Patrick Radden Keefe es columnista en The New Yorker y colabora asiduamente con otros muchos medios. También ha publicado diversos libros en los que plasma sus investigaciones periodísticas, pero nada hacía presagiar que en 2018 publicaría No digas nada (Reservoir Books, traducido por Ariel Font Prades), un viaje estremecedor por el conflicto del IRA, centrado principalmente en su evolución a partir de comienzos de los años setenta.

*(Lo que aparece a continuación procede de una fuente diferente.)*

-- pv_equiv track=rewrite | github.com/toberge/advent-of-code | 2020/07/part_one.py | _inner_counter
-- ===== SOURCE A (Python) =====
-- from itertools import chain
--
-- def _inner_counter(target, bags, found):
--     """Find the bags that can contain this one and are not present in found"""
--     if target not in bags:
--         return
--     neighbours = bags[target]
--     yield from neighbours
--     yield from chain.from_iterable(
--         _inner_counter(nxt, bags, found.union(neighbours))
--         for nxt in neighbours
--         if nxt not in found
--     )
-- ===== SOURCE B (Python) =====
-- def _inner_counter(target, bags, found):
--     """Find the bags that can contain this one and are not present in found"""
--     stack = [(target, found)]
--     while stack:
--         node, fnd = stack.pop()
--         if node not in bags:
--             continue
--         neighbours = bags[node]
--         yield from neighbours
--         newfound = fnd.union(neighbours)
--         for nxt in reversed([n for n in neighbours if n not in fnd]):
--             stack.append((nxt, newfound))
-- ===== Notes on version B (the rewrite author's own statement) =====
-- stated objective: alternative
-- what changed: The recursive generator is replaced by an iterative DFS with an explicit stack of (node, found) frames, pushing eligible children in reverse so the exact pre-order yield sequence is preserved.
import Mathlib
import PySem

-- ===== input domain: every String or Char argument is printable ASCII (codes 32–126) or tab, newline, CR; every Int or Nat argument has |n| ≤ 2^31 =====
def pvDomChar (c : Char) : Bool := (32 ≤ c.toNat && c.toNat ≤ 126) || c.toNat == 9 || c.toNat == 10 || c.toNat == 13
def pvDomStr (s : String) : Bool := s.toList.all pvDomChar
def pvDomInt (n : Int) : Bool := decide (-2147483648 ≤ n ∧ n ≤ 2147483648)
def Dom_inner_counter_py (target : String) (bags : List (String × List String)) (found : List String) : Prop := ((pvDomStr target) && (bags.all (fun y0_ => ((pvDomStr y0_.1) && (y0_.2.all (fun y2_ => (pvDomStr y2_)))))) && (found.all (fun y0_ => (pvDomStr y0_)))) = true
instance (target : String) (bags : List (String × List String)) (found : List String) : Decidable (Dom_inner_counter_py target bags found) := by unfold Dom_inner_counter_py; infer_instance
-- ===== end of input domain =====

Según confiesa el propio autor, el inicio de su interés por este asunto le llegó al leer el obituario de Dolours Price, una joven norirlandesa que alcanzó notoriedad por haber sido condenada a prisión tras los atentados del IRA en Londres en 1973 y que comenzó una huelga de hambre que hizo más por la causa del IRA que cualquiera de sus atentados.

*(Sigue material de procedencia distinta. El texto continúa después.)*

-- pv_equiv track=rewrite | github.com/JaviMaligno/ShowCode | HSBC/Filter Letters/solution.py | filter_letters
-- ===== SOURCE A (Python) =====
-- from string import ascii_lowercase
--
-- def filter_letters(message):
--     # Your code goes here
--     values = dict(zip(ascii_lowercase, range(1,len(ascii_lowercase)+1)))
--     message = message.lower()
--     letters = set(message)
--     integer = 0
--     if len(letters) <= 1:
--         return integer
--     for l in letters:
--         times = message.count(l)
--         integer+=values[l]*times if times % 2 else 0
--     return integer
-- ===== SOURCE B (Python) =====
-- def filter_letters(message):
--     # Sort the lowered characters, then scan runs of equal letters with two indices.
--     chars = sorted(message.lower())
--     total = 0
--     groups = 0
--     n = len(chars)
--     i = 0
--     while i < n:
--         j = i + 1
--         while j < n and chars[j] == chars[i]:
--             j += 1
--         run = j - i
--         groups += 1
--         if run % 2:
--             total += (ord(chars[i]) - 96) * run
--         i = j
--     return total if groups > 1 else 0
-- ===== Notes on version B (the rewrite author's own statement) =====
-- stated objective: alternative
-- what changed: Replaces A's set + one message.count scan per distinct character + zip-built letter-value dict with a sort-then-run-scan: sort the lowered characters and walk runs of equal letters with two indices, adding ord-arithmetic alphabet values for odd-length runs and counting groups for the <=1-distinct guard.
import Mathlib
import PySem

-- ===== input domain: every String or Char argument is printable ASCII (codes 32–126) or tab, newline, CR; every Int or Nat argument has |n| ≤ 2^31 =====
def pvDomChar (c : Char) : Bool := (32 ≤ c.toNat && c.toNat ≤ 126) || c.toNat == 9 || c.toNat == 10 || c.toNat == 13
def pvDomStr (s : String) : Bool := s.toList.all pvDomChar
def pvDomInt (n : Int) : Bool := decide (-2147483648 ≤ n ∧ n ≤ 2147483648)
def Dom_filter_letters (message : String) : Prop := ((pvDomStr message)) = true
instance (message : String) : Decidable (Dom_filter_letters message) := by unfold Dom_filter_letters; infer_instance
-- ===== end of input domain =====

-- B replaces A's set + per-letter message.count scans + zip-built value dict with a
-- sort-then-run-scan: sort the lowered characters and walk runs of equal letters,
-- adding ord-arithmetic values for odd-length runs (alternative decomposition, not faster).


-- ===== PORT A =====
-- from string import ascii_lowercase
def pvAsciiLowercase : List Char :=
  ['a','b','c','d','e','f','g','h','i','j','k','l','m','n','o','p','q','r','s','t','u','v','w','x','y','z']

-- values = dict(zip(ascii_lowercase, range(1, len(ascii_lowercase)+1)))
def pvValues : PySem.Dict Char Int :=
  PySem.Dict.ofList (pvAsciiLowercase.zip (PySem.List.pyRange 1 (pvAsciiLowercase.length + 1) 1))

-- Python's values[l] raises KeyError when l is absent; the port uses getD l 0 there —
-- exactly those inputs are excluded by Pre_filter_letters.
def filter_letters (message : String) : Int :=
  let m : List Char := (PySem.Str.lower message).toList
  let letters : PySem.Set Char := PySem.Set.ofList m
  let integer : Int := 0
  if letters.length ≤ 1 then integer
  else
    letters.foldl (fun integer l =>
      let times : Int := (m.count l : Int)
      integer + (if PySem.Int.mod times 2 ≠ 0 then pvValues.getD l 0 * times else 0)) integer

-- ===== PORT B =====
-- the outer while loop of Source B: one step per run of equal characters of the sorted list;
-- the inner 'while chars[j] == chars[i]' is the takeWhile/dropWhile split, run = j - i.
def pvScan : List Char → Int → Int → Int × Int
  | [], total, groups => (total, groups)
  | c :: rest, total, groups =>
    let run : Int := 1 + ((rest.takeWhile (fun x => x == c)).length : Int)
    pvScan (rest.dropWhile (fun x => x == c))
      (total + if PySem.Int.mod run 2 ≠ 0 then ((c.toNat : Int) - 96) * run else 0)
      (groups + 1)
termination_by chars _ _ => chars.length
decreasing_by
  have := List.length_dropWhile_le (fun x => x == c) rest
  simp only [List.length_cons]; omega

def filter_letters_alt (message : String) : Int :=
  let chars : List Char := PySem.List.sorted ((PySem.Str.lower message).toList) (fun x => x) false
  let p := pvScan chars 0 0
  if p.2 > 1 then p.1 else 0

-- ===== PRECONDITION & SPEC =====
-- Pre_ excludes exactly the inputs on which A raises KeyError: a lowered message with more
-- than one distinct character in which some character occurring an odd number of times is
-- not a lowercase letter (A looks such a character up in its a–z value dict).
def Pre_filter_letters (message : String) : Prop :=
  ((PySem.Set.ofList (PySem.Str.lower message).toList).length ≤ 1) ∨
    ((PySem.Str.lower message).toList.all (fun c =>
      !decide ((PySem.Str.lower message).toList.count c % 2 = 1) ||
        pvAsciiLowercase.contains c) = true)
instance (message : String) : Decidable (Pre_filter_letters message) := by
  unfold Pre_filter_letters; infer_instance
def pvWitness_filter_letters : String := "abca"

def Spec_filter_letters (message : String) (out : Int) : Prop := out = filter_letters_alt message
instance (message : String) (out : Int) : Decidable (Spec_filter_letters message out) := by
  unfold Spec_filter_letters; infer_instance

-- ===== CLAIM (what is proved, stated in full; the proofs are below) =====
def Claim_equal_filter_letters : Prop := ∀ (message : String), Dom_filter_letters message → Pre_filter_letters message → Spec_filter_letters message (filter_letters message)

-- ===== LEMMAS AND PROOFS =====

-- the per-letter contribution of B, over a list ms whose counts are consulted
def pvF (ms : List Char) (c : Char) : Int :=
  if PySem.Int.mod ((ms.count c : Nat) : Int) 2 ≠ 0 then ((c.toNat : Int) - 96) * (ms.count c : Nat) else 0

-- A's zip-built dict agrees with B's ord arithmetic on every lowercase letter.
lemma pvValues_getD_eq (c : Char) (hc : c ∈ pvAsciiLowercase) :
    pvValues.getD c 0 = (c.toNat : Int) - 96 := by
  fin_cases hc <;> decide

-- head of a dropWhile run fails the predicate
lemma pv_dropWhile_head_ne (p : Char → Bool) (l : List Char) (h : Char) (tl : List Char)
    (hd : l.dropWhile p = h :: tl) : p h = false := by
  induction l generalizing tl with
  | nil => simp at hd
  | cons a l' ih =>
    rw [List.dropWhile_cons] at hd
    by_cases hpa : p a = true
    · rw [if_pos hpa] at hd; exact ih _ hd
    · rw [if_neg hpa] at hd
      obtain ⟨rfl, -⟩ := List.cons.inj hd
      simpa using hpa

-- run scan over a sorted list = (total + Σ over distinct letters, groups + number of distinct letters)
lemma pvScan_spec (s : List Char) (hs : s.Pairwise (· ≤ ·)) (total groups : Int) :
    pvScan s total groups =
      (total + ∑ c ∈ s.toFinset, pvF s c, groups + (s.toFinset.card : Int)) := by
  induction hn : s.length using Nat.strong_induction_on generalizing s total groups with
  | _ n ih =>
    cases s with
    | nil => simp [pvScan]
    | cons c rest =>
      set t := rest.takeWhile (fun x => x == c) with ht
      set d := rest.dropWhile (fun x => x == c) with hd
      have hrest : t ++ d = rest := List.takeWhile_append_dropWhile
      have htc : ∀ x ∈ t, x = c := by
        intro x hx
        rw [ht] at hx
        have hpx := List.mem_takeWhile_imp hx
        simp only [beq_iff_eq] at hpx
        exact hpx
      have hcd : ∀ x ∈ d, c < x := by
        intro x hx
        have hle : ∀ y ∈ rest, c ≤ y := by
          have := hs
          rw [List.pairwise_cons] at this
          exact this.1
        have hxrest : x ∈ rest := List.Sublist.mem hx (List.dropWhile_sublist _)
        have hlex : c ≤ x := hle x hxrest
        -- head of d fails the predicate; all of d ≥ head
        cases hdd : d with
        | nil => rw [hdd] at hx; simp at hx
        | cons h tl =>
          have hhne' : h ≠ c := by
            have h0 := pv_dropWhile_head_ne (fun x => x == c) rest h tl (by rw [← hd, hdd])
            simpa using h0
          have hdsort : d.Pairwise (· ≤ ·) := by
            have hrp : rest.Pairwise (· ≤ ·) := (List.pairwise_cons.mp hs).2
            exact hrp.sublist (List.dropWhile_sublist _)
          have hch : c < h := by
            have : c ≤ h := by
              apply hle; exact List.Sublist.mem (by rw [← hd, hdd]; simp) (List.dropWhile_sublist _)
            exact lt_of_le_of_ne this (Ne.symm hhne')
          rw [hdd] at hx
          rcases List.mem_cons.mp hx with rfl | hxl
          · exact hch
          · have : h ≤ x := by
              rw [hdd] at hdsort
              exact (List.pairwise_cons.mp hdsort).1 x hxl
            exact lt_of_lt_of_le hch this
      have hcnotd : c ∉ d := fun h => lt_irrefl c (hcd c h)
      have hcount_t : t.count c = t.length := by
        rw [List.count_eq_length]; intro x hx; exact ((htc x hx) ▸ rfl)
      have hcount_c : (c :: rest).count c = 1 + t.length := by
        rw [← hrest]
        simp [List.count_append, hcount_t, List.count_eq_zero.mpr hcnotd]
        omega
      have hcount_x : ∀ x ∈ d, (c :: rest).count x = d.count x := by
        intro x hx
        have hxc : x ≠ c := fun h => lt_irrefl c (h ▸ hcd x hx)
        have hcount_xt : t.count x = 0 := by
          rw [List.count_eq_zero]
          intro hxt; exact hxc (htc x hxt)
        rw [← hrest]
        simp [List.count_append, hcount_xt, Ne.symm hxc]
      have hfin : (c :: rest).toFinset = insert c d.toFinset := by
        ext x
        simp only [List.mem_toFinset, Finset.mem_insert, List.mem_cons]
        constructor
        · rintro (rfl | hx)
          · left; rfl
          · rw [← hrest] at hx
            rcases List.mem_append.mp hx with hx | hx
            · left; exact htc x hx
            · right; simpa using hx
        · rintro (rfl | hx)
          · left; rfl
          · right; exact List.Sublist.mem hx (List.dropWhile_sublist _)
      have hcnotfin : c ∉ d.toFinset := by simpa using hcnotd
      have hdsort : d.Pairwise (· ≤ ·) :=
        ((List.pairwise_cons.mp hs).2).sublist (List.dropWhile_sublist _)
      have hdlen : d.length < n := by
        have h1 := List.length_dropWhile_le (fun x => x == c) rest
        rw [← hd] at h1
        subst hn; simp only [List.length_cons]; omega
      -- unfold one step
      rw [pvScan]
      rw [ih d.length hdlen d hdsort _ _ rfl]
      have hrun : (1 + (t.length : Int)) = (((c :: rest).count c : Nat) : Int) := by
        rw [hcount_c]; push_cast; ring
      have hFc : (if PySem.Int.mod (1 + (t.length : Int)) 2 ≠ 0 then ((c.toNat : Int) - 96) * (1 + (t.length : Int)) else 0)
          = pvF (c :: rest) c := by
        rw [pvF, hrun]
      have hsum : ∑ x ∈ (c :: rest).toFinset, pvF (c :: rest) x
          = pvF (c :: rest) c + ∑ x ∈ d.toFinset, pvF d x := by
        rw [hfin, Finset.sum_insert hcnotfin]
        congr 1
        apply Finset.sum_congr rfl
        intro x hx
        have := hcount_x x (List.mem_toFinset.mp hx)
        simp [pvF, this]
      have hcard : ((c :: rest).toFinset.card : Int) = 1 + (d.toFinset.card : Int) := by
        rw [hfin, Finset.card_insert_of_notMem hcnotfin]; push_cast; ring
      rw [hsum, hcard, hFc]
      simp only [Prod.mk.injEq]
      exact ⟨by ring, by ring⟩

lemma filter_letters_spec' (message : String) (_ : Dom_filter_letters message)
    (hpre : Pre_filter_letters message) :
    filter_letters message = filter_letters_alt message := by
  simp only [filter_letters, filter_letters_alt]
  set m : List Char := (PySem.Str.lower message).toList with hm
  set s : List Char := PySem.List.sorted m (fun x => x) false with hsdef
  have hperm : s.Perm m := PySem.List.sorted_perm m (fun x => x) false
  have hsort : s.Pairwise (· ≤ ·) := by
    have := PySem.List.sorted_pairwise m (fun x => x)
    simpa using this
  have hcount : ∀ c, s.count c = m.count c := fun c => hperm.count_eq c
  have hfin : s.toFinset = m.toFinset := by
    ext x; simp [List.mem_toFinset, hperm.mem_iff]
  set L : PySem.Set Char := PySem.Set.ofList m with hL
  have hLnodup : L.Nodup := PySem.Set.nodup_ofList m
  have hLfin : L.toFinset = m.toFinset := by
    ext x
    simp [hL, List.mem_toFinset, PySem.Set.mem_ofList]
  have hLlen : L.length = m.toFinset.card := by
    rw [← hLfin, List.toFinset_card_of_nodup hLnodup]
  rw [pvScan_spec s hsort 0 0]
  by_cases hle : L.length ≤ 1
  · have hcardn : ¬ 1 < s.toFinset.card := by rw [hfin]; omega
    simp [hle, hcardn]
  · have hcard : (0 : Int) + (s.toFinset.card : Int) > 1 := by
      rw [hfin, ← hLlen]; omega
    simp only [hle, if_false, hcard, if_true]
    rw [PySem.List.foldl_add]
    have hnodd : ∀ c ∈ m, m.count c % 2 = 1 → c ∈ pvAsciiLowercase := by
      rcases hpre with h | h
      · exact absurd h hle
      · intro c hcm hcnt
        have hc := List.all_eq_true.mp h c hcm
        rcases (by simpa using hc :
            List.count c (PySem.Chars.lower message.toList) % 2 = 0 ∨ c ∈ pvAsciiLowercase) with
          h0 | hmem
        · exfalso
          have : m.count c = List.count c (PySem.Chars.lower message.toList) := by
            rw [hm]; simp [PySem.Str.toList_lower]
          omega
        · exact hmem
    rw [← List.sum_toFinset _ hLnodup, hLfin, ← hfin]
    simp only [zero_add]
    apply Finset.sum_congr rfl
    intro c hc
    have hcm : c ∈ m := hperm.subset (List.mem_toFinset.mp hc)
    have hFc : pvF s c = pvF m c := by simp [pvF, hcount]
    rw [hFc]
    simp only [pvF]
    have hmod : PySem.Int.mod ((m.count c : Nat) : Int) 2 = ((m.count c % 2 : Nat) : Int) := by
      exact_mod_cast PySem.Int.mod_natCast (m.count c) 2
    by_cases hodd : m.count c % 2 = 1
    · have hne : PySem.Int.mod ((m.count c : Nat) : Int) 2 ≠ 0 := by
        rw [hmod, hodd]; decide
      rw [if_pos hne, if_pos hne, pvValues_getD_eq c (hnodd c hcm hodd)]
    · have hne : ¬ PySem.Int.mod ((m.count c : Nat) : Int) 2 ≠ 0 := by
        have h0 : m.count c % 2 = 0 := by omega
        rw [hmod, h0]; decide
      rw [if_neg hne, if_neg hne]

-- ===== VERDICT (by name: the statement is the Claim_ definition above) =====
theorem filter_letters_spec : Claim_equal_filter_letters := by
  intro message hdom hpre
  unfold Spec_filter_letters
  exact filter_letters_spec' message hdom hpre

En concreto, el disparadero de su interés pareció centrarse en el papel que Dolours podría haber jugado en la desaparición de Jean McConville, una viuda de 38 años, madre de diez hijos. Estamos en diciembre de 1972 y el conflicto del Úlster ha estallado definitivamente. El ejército británico patrulla armado las calles y tan sólo en raras ocasiones se atreve a penetrar en los barrios católicos. Aquí, una conspiración de silencio parece unir a todos los vecinos para ocultar armas, fabricar coartadas o ingresar en las filas del IRA. Pero las fronteras no siempre son respetadas y los McConville se encuentran en la zona católica pese a que Jean solo adoptó esta fe a efectos formales y para casarse con su marido difunto y no causar escándalo en la familia de éste. Así que, perdida la protección del marido tras su fallecimiento, comienzan las miradas hoscas, los siseos al paso de la madre y su progenie, las pintadas a las puertas del edificio, Divis Place, un auténtico reducto del IRA. Pero la situación económica de la familia es tan precaria que no pueden plantearse la opción de una mudanza a un barrio menos hostil.

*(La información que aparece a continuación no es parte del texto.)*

-- pv_equiv track=rewrite | github.com/lza6/claw-code-tingfeng | src/tools_runtime/edit_parser.py | replace_part_with_missing_leading_whitespace
-- ===== SOURCE A (Python) =====
-- def replace_part_with_missing_leading_whitespace(
--     chunks: list[str],
--     content_lines: list[str],
-- ) -> str | None:
--     """处理 LLM 去除公共前导空白的情况
--
--     当 LLM 生成的搜索文本缺少原始代码的缩进时，
--     通过比较 lstrip() 后的内容来匹配。
--
--     参数:
--         chunks: 要搜索的行列表
--         content_lines: 文件内容行列表
--
--     返回:
--         替换后的内容，或 None（未找到匹配）
--     """
--     if not chunks:
--         return None
--
--     # 计算 chunks 的最小前导空白
--     leading = []
--     for line in chunks:
--         stripped = line.lstrip()
--         indent = len(line) - len(stripped)
--         if stripped:  # 跳过空行
--             leading.append(indent)
--
--     if not leading:
--         return None
--
--     # 检查所有缩进是否一致（允许 0 缩进的空行）
--     min_leading = min(leading)
--     has_inconsistent = False
--     for line in chunks:
--         stripped = line.lstrip()
--         if stripped:
--             indent = len(line) - len(stripped)
--             if indent != min_leading:
--                 has_inconsistent = True
--                 break
--
--     # 只有当所有非空行的缩进一致时才使用此策略
--     if has_inconsistent:
--         return None
--
--     # 去除公共前导空白后匹配
--     stripped_chunks = [line[min_leading:] if line.strip() else line for line in chunks]
--
--     # 在 content 中查找 lstrip 后匹配的子序列
--     chunk_count = len(stripped_chunks)
--     for i in range(len(content_lines) - chunk_count + 1):
--         window = content_lines[i:i + chunk_count]
--         match = True
--         for _j, (sc, wl) in enumerate(zip(stripped_chunks, window, strict=False)):
--             if not sc.strip() and not wl.strip():
--                 continue  # 空行匹配空行
--             wl_stripped = wl.lstrip()
--             sc_stripped = sc.lstrip()
--             if wl_stripped != sc_stripped:
--                 match = False
--                 break
--         if match:
--             remaining = content_lines[:i] + content_lines[i + chunk_count:]
--             return ''.join(remaining)
--
--     return None
-- ===== SOURCE B (Python) =====
-- def replace_part_with_missing_leading_whitespace(
--     chunks: list[str],
--     content_lines: list[str],
-- ) -> str | None:
--     """Fingerprint-filtered search instead of per-window pairwise comparison.
--
--     One pass over chunks builds the lstripped pattern while checking that all
--     non-blank lines share one indentation; the window scan then keeps a rolling
--     sum of per-line character-code fingerprints and compares actual lines only
--     when the fingerprint of the window equals the pattern's.
--     """
--     pat = []
--     indent = None
--     for line in chunks:
--         s = line.lstrip()
--         pat.append(s)
--         if s:
--             ind = len(line) - len(s)
--             if indent is None:
--                 indent = ind
--             elif ind != indent:
--                 return None
--     if indent is None:
--         return None
--     keys = [l.lstrip() for l in content_lines]
--     vals = [sum(map(ord, s)) for s in keys]
--     target = sum(sum(map(ord, s)) for s in pat)
--     k = len(pat)
--     n = len(keys)
--     h = sum(vals[:k])
--     for i in range(n - k + 1):
--         if i:
--             h += vals[i + k - 1] - vals[i - 1]
--         if h == target and keys[i:i + k] == pat:
--             return ''.join(content_lines[:i] + content_lines[i + k:])
--     return None
-- ===== Notes on version B (the rewrite author's own statement) =====
-- stated objective: alternative
-- what changed: Replaces A's per-window pairwise lstrip-and-compare loop (with blank-line special cases) by a single chunk pass that builds the lstripped pattern while checking indent uniformity, then a rolling-sum fingerprint scan over precomputed per-line character-code sums, comparing actual lines only on fingerprint hits.
import Mathlib
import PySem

Hay quienes dicen que parece una soplona de los británicos, otros que simplemente no se ha posicionado claramente. Lo cierto es que en una guerra no se admite la escala de grises. Una noche, un grupo de hombres y mujeres se lleva a Jean dejando a sus hijos abandonados, con infinidad de incógnitas y gran confusión. Pasan los días y su madre no vuelve a casa. Pasan treinta años, llega un comienzo de paz con los acuerdos de Viernes Santo en 1998, pero Jean no aparece.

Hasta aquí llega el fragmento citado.